== Problem description ==
Every entry is to be written out word for word.

== Input data ==
★ ★ ★ ★

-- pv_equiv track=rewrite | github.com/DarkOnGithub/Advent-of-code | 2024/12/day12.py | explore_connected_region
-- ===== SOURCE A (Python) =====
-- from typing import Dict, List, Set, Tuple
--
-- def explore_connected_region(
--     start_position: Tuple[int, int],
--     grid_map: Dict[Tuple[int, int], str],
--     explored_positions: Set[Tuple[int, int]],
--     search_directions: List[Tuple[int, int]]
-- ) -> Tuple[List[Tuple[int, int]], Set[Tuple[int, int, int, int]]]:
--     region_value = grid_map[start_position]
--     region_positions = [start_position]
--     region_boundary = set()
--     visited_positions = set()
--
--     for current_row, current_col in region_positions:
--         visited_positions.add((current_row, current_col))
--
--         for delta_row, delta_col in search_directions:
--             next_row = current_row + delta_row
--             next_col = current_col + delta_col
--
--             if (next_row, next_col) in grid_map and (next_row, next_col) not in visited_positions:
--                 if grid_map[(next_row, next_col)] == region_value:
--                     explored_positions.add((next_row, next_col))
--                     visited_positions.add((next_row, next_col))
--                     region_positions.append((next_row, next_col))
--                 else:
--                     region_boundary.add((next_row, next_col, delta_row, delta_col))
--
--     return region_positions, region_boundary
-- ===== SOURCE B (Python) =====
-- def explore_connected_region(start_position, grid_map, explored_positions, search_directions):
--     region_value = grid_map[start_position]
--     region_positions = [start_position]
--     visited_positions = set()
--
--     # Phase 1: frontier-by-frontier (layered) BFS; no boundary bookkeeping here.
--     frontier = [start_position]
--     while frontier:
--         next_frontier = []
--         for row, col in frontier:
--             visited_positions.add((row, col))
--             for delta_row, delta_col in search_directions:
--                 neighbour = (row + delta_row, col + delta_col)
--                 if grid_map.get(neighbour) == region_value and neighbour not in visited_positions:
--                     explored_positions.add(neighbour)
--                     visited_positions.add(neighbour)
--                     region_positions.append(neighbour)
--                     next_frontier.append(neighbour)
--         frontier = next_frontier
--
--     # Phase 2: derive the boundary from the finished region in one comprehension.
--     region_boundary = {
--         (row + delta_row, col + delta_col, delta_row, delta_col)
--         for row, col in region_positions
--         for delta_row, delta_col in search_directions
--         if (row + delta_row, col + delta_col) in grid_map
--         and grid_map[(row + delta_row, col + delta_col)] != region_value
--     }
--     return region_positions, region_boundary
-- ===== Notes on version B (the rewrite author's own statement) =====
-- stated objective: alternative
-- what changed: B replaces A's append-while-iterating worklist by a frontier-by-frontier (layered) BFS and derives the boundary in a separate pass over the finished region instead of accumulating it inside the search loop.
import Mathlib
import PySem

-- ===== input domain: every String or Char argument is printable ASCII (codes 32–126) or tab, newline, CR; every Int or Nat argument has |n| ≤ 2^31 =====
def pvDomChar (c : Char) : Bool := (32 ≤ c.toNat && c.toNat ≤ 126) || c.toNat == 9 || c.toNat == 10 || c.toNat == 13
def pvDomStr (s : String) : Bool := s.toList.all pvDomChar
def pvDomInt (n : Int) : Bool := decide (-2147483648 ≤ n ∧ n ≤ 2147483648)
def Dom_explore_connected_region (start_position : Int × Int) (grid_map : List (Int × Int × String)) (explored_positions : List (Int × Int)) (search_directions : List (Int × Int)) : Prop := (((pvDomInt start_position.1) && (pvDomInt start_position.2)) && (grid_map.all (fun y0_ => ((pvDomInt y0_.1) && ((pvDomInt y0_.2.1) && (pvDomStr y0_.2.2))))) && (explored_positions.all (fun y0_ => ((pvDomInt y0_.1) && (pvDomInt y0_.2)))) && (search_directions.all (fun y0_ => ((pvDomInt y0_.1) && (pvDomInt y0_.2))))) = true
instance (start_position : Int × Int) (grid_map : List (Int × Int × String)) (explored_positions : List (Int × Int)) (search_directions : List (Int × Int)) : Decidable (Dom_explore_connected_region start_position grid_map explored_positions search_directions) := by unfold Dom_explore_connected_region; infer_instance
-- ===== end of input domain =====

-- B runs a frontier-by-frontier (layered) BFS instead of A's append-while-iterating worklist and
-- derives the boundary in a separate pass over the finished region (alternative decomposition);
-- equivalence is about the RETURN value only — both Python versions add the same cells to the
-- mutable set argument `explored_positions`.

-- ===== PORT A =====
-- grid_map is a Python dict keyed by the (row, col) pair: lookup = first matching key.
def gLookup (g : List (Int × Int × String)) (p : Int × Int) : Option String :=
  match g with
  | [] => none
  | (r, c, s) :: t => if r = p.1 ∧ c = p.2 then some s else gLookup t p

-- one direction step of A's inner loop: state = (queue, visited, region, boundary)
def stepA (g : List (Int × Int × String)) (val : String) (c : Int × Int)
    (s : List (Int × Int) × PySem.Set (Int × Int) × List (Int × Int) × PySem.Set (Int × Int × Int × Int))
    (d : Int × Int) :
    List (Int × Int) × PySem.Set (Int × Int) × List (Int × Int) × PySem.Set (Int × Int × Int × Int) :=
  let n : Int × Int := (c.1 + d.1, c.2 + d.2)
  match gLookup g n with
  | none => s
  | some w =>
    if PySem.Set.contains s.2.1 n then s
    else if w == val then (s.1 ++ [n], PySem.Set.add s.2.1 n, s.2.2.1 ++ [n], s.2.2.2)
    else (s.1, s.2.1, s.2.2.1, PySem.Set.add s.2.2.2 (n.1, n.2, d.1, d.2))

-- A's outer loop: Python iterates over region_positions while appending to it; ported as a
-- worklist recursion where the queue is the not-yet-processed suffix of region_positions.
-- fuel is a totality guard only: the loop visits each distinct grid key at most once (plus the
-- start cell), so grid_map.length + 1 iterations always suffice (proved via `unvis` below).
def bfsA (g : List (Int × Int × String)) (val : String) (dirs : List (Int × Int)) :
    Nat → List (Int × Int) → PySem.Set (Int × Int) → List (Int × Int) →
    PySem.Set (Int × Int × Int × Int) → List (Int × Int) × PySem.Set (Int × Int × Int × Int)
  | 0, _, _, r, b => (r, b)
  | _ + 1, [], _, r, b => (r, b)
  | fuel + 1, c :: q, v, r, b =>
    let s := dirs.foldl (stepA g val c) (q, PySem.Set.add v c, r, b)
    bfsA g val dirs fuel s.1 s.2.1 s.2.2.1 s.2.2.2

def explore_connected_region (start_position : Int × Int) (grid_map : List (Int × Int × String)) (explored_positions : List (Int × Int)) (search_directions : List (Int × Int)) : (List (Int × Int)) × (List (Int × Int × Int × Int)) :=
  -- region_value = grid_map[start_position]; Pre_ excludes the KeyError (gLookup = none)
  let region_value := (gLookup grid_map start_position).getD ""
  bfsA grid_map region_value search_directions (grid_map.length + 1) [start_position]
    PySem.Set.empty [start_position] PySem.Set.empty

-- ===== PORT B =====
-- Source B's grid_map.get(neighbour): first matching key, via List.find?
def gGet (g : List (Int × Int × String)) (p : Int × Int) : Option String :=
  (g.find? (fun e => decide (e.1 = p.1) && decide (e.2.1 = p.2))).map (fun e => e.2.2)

★ ★ ★ ★

== Answer space ==
-- pv_equiv track=rewrite | github.com/DarkOnGithub/Advent-of-code | 2024/12/day12.py | explore_connected_region
-- ===== SOURCE A (Python) =====
-- from typing import Dict, List, Set, Tuple
--
-- def explore_connected_region(
--     start_position: Tuple[int, int],
--     grid_map: Dict[Tuple[int, int], str],
--     explored_positions: Set[Tuple[int, int]],
--     search_directions: List[Tuple[int, int]]
-- ) -> Tuple[List[Tuple[int, int]], Set[Tuple[int, int, int, int]]]:
--     region_value = grid_map[start_position]
--     region_positions = [start_position]
--     region_boundary = set()
--     visited_positions = set()
--
--     for current_row, current_col in region_positions:
--         visited_positions.add((current_row, current_col))
--
--         for delta_row, delta_col in search_directions:
--             next_row = current_row + delta_row
--             next_col = current_col + delta_col
--
--             if (next_row, next_col) in grid_map and (next_row, next_col) not in visited_positions:
--                 if grid_map[(next_row, next_col)] == region_value:
--                     explored_positions.add((next_row, next_col))
--                     visited_positions.add((next_row, next_col))
--                     region_positions.append((next_row, next_col))
--                 else:
--                     region_boundary.add((next_row, next_col, delta_row, delta_col))
--
--     return region_positions, region_boundary
-- ===== SOURCE B (Python) =====
-- def explore_connected_region(start_position, grid_map, explored_positions, search_directions):
--     region_value = grid_map[start_position]
--     region_positions = [start_position]
--     visited_positions = set()
--
--     # Phase 1: frontier-by-frontier (layered) BFS; no boundary bookkeeping here.
--     frontier = [start_position]
--     while frontier:
--         next_frontier = []
--         for row, col in frontier:
--             visited_positions.add((row, col))
--             for delta_row, delta_col in search_directions:
--                 neighbour = (row + delta_row, col + delta_col)
--                 if grid_map.get(neighbour) == region_value and neighbour not in visited_positions:
--                     explored_positions.add(neighbour)
--                     visited_positions.add(neighbour)
--                     region_positions.append(neighbour)
--                     next_frontier.append(neighbour)
--         frontier = next_frontier
--
--     # Phase 2: derive the boundary from the finished region in one comprehension.
--     region_boundary = {
--         (row + delta_row, col + delta_col, delta_row, delta_col)
--         for row, col in region_positions
--         for delta_row, delta_col in search_directions
--         if (row + delta_row, col + delta_col) in grid_map
--         and grid_map[(row + delta_row, col + delta_col)] != region_value
--     }
--     return region_positions, region_boundary
-- ===== Notes on version B (the rewrite author's own statement) =====
-- stated objective: alternative
-- what changed: B replaces A's append-while-iterating worklist by a frontier-by-frontier (layered) BFS and derives the boundary in a separate pass over the finished region instead of accumulating it inside the search loop.
import Mathlib
import PySem

-- ===== input domain: every String or Char argument is printable ASCII (codes 32–126) or tab, newline, CR; every Int or Nat argument has |n| ≤ 2^31 =====
def pvDomChar (c : Char) : Bool := (32 ≤ c.toNat && c.toNat ≤ 126) || c.toNat == 9 || c.toNat == 10 || c.toNat == 13
def pvDomStr (s : String) : Bool := s.toList.all pvDomChar
def pvDomInt (n : Int) : Bool := decide (-2147483648 ≤ n ∧ n ≤ 2147483648)
def Dom_explore_connected_region (start_position : Int × Int) (grid_map : List (Int × Int × String)) (explored_positions : List (Int × Int)) (search_directions : List (Int × Int)) : Prop := (((pvDomInt start_position.1) && (pvDomInt start_position.2)) && (grid_map.all (fun y0_ => ((pvDomInt y0_.1) && ((pvDomInt y0_.2.1) && (pvDomStr y0_.2.2))))) && (explored_positions.all (fun y0_ => ((pvDomInt y0_.1) && (pvDomInt y0_.2)))) && (search_directions.all (fun y0_ => ((pvDomInt y0_.1) && (pvDomInt y0_.2))))) = true
instance (start_position : Int × Int) (grid_map : List (Int × Int × String)) (explored_positions : List (Int × Int)) (search_directions : List (Int × Int)) : Decidable (Dom_explore_connected_region start_position grid_map explored_positions search_directions) := by unfold Dom_explore_connected_region; infer_instance
-- ===== end of input domain =====

-- B runs a frontier-by-frontier (layered) BFS instead of A's append-while-iterating worklist and
-- derives the boundary in a separate pass over the finished region (alternative decomposition);
-- equivalence is about the RETURN value only — both Python versions add the same cells to the
-- mutable set argument `explored_positions`.

-- ===== PORT A =====
-- grid_map is a Python dict keyed by the (row, col) pair: lookup = first matching key.
def gLookup (g : List (Int × Int × String)) (p : Int × Int) : Option String :=
  match g with
  | [] => none
  | (r, c, s) :: t => if r = p.1 ∧ c = p.2 then some s else gLookup t p

-- one direction step of A's inner loop: state = (queue, visited, region, boundary)
def stepA (g : List (Int × Int × String)) (val : String) (c : Int × Int)
    (s : List (Int × Int) × PySem.Set (Int × Int) × List (Int × Int) × PySem.Set (Int × Int × Int × Int))
    (d : Int × Int) :
    List (Int × Int) × PySem.Set (Int × Int) × List (Int × Int) × PySem.Set (Int × Int × Int × Int) :=
  let n : Int × Int := (c.1 + d.1, c.2 + d.2)
  match gLookup g n with
  | none => s
  | some w =>
    if PySem.Set.contains s.2.1 n then s
    else if w == val then (s.1 ++ [n], PySem.Set.add s.2.1 n, s.2.2.1 ++ [n], s.2.2.2)
    else (s.1, s.2.1, s.2.2.1, PySem.Set.add s.2.2.2 (n.1, n.2, d.1, d.2))

-- A's outer loop: Python iterates over region_positions while appending to it; ported as a
-- worklist recursion where the queue is the not-yet-processed suffix of region_positions.
-- fuel is a totality guard only: the loop visits each distinct grid key at most once (plus the
-- start cell), so grid_map.length + 1 iterations always suffice (proved via `unvis` below).
def bfsA (g : List (Int × Int × String)) (val : String) (dirs : List (Int × Int)) :
    Nat → List (Int × Int) → PySem.Set (Int × Int) → List (Int × Int) →
    PySem.Set (Int × Int × Int × Int) → List (Int × Int) × PySem.Set (Int × Int × Int × Int)
  | 0, _, _, r, b => (r, b)
  | _ + 1, [], _, r, b => (r, b)
  | fuel + 1, c :: q, v, r, b =>
    let s := dirs.foldl (stepA g val c) (q, PySem.Set.add v c, r, b)
    bfsA g val dirs fuel s.1 s.2.1 s.2.2.1 s.2.2.2

def explore_connected_region (start_position : Int × Int) (grid_map : List (Int × Int × String)) (explored_positions : List (Int × Int)) (search_directions : List (Int × Int)) : (List (Int × Int)) × (List (Int × Int × Int × Int)) :=
  -- region_value = grid_map[start_position]; Pre_ excludes the KeyError (gLookup = none)
  let region_value := (gLookup grid_map start_position).getD ""
  bfsA grid_map region_value search_directions (grid_map.length + 1) [start_position]
    PySem.Set.empty [start_position] PySem.Set.empty

-- ===== PORT B =====
-- Source B's grid_map.get(neighbour): first matching key, via List.find?
def gGet (g : List (Int × Int × String)) (p : Int × Int) : Option String :=
  (g.find? (fun e => decide (e.1 = p.1) && decide (e.2.1 = p.2))).map (fun e => e.2.2)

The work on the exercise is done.